• The problem
Reproduce, please, only the lines from the first line below to the line containing "apply grid_congr", inclusive.

• Data
========

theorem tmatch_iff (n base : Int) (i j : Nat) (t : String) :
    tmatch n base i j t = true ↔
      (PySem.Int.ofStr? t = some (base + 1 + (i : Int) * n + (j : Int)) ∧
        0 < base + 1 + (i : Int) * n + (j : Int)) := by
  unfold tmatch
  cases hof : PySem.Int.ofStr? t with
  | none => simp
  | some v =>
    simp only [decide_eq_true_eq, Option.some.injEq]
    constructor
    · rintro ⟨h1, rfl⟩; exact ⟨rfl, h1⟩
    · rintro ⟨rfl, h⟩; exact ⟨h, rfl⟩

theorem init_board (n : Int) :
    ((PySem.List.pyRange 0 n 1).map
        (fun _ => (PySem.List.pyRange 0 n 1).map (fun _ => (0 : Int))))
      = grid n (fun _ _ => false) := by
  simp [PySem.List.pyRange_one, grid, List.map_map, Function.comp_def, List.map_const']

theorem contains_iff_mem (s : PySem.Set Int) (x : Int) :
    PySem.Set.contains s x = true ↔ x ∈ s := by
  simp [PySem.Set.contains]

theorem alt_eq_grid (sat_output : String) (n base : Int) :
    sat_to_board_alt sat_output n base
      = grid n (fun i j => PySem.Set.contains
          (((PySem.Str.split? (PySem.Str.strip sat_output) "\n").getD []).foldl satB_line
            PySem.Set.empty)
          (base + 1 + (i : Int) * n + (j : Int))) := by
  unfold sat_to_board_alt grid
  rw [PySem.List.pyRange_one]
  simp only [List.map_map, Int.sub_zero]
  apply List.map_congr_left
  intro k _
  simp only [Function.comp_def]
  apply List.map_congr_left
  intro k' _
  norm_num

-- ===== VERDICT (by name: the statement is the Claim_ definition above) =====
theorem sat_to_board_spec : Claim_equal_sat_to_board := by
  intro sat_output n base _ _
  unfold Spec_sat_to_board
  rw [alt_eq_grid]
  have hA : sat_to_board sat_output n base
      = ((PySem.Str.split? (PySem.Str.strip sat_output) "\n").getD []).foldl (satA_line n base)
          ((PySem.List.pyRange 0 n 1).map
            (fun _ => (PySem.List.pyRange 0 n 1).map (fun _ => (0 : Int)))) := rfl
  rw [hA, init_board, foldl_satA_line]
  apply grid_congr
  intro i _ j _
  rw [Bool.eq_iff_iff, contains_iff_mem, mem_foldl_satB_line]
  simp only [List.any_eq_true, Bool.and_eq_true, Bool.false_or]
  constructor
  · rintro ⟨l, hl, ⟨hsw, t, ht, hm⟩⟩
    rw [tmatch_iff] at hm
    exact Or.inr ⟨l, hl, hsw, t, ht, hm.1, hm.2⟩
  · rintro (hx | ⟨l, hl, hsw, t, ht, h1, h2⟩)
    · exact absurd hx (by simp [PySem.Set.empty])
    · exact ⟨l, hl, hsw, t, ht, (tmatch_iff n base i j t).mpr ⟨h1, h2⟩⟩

========

• Finished exercise
theorem tmatch_iff (n base : Int) (i j : Nat) (t : String) :
    tmatch n base i j t = true ↔
      (PySem.Int.ofStr? t = some (base + 1 + (i : Int) * n + (j : Int)) ∧
        0 < base + 1 + (i : Int) * n + (j : Int)) := by
  unfold tmatch
  cases hof : PySem.Int.ofStr? t with
  | none => simp
  | some v =>
    simp only [decide_eq_true_eq, Option.some.injEq]
    constructor
    · rintro ⟨h1, rfl⟩; exact ⟨rfl, h1⟩
    · rintro ⟨rfl, h⟩; exact ⟨h, rfl⟩

theorem init_board (n : Int) :
    ((PySem.List.pyRange 0 n 1).map
        (fun _ => (PySem.List.pyRange 0 n 1).map (fun _ => (0 : Int))))
      = grid n (fun _ _ => false) := by
  simp [PySem.List.pyRange_one, grid, List.map_map, Function.comp_def, List.map_const']

theorem contains_iff_mem (s : PySem.Set Int) (x : Int) :
    PySem.Set.contains s x = true ↔ x ∈ s := by
  simp [PySem.Set.contains]

theorem alt_eq_grid (sat_output : String) (n base : Int) :
    sat_to_board_alt sat_output n base
      = grid n (fun i j => PySem.Set.contains
          (((PySem.Str.split? (PySem.Str.strip sat_output) "\n").getD []).foldl satB_line
            PySem.Set.empty)
          (base + 1 + (i : Int) * n + (j : Int))) := by
  unfold sat_to_board_alt grid
  rw [PySem.List.pyRange_one]
  simp only [List.map_map, Int.sub_zero]
  apply List.map_congr_left
  intro k _
  simp only [Function.comp_def]
  apply List.map_congr_left
  intro k' _
  norm_num

-- ===== VERDICT (by name: the statement is the Claim_ definition above) =====
theorem sat_to_board_spec : Claim_equal_sat_to_board := by
  intro sat_output n base _ _
  unfold Spec_sat_to_board
  rw [alt_eq_grid]
  have hA : sat_to_board sat_output n base
      = ((PySem.Str.split? (PySem.Str.strip sat_output) "\n").getD []).foldl (satA_line n base)
          ((PySem.List.pyRange 0 n 1).map
            (fun _ => (PySem.List.pyRange 0 n 1).map (fun _ => (0 : Int)))) := rfl
  rw [hA, init_board, foldl_satA_line]
  apply grid_congr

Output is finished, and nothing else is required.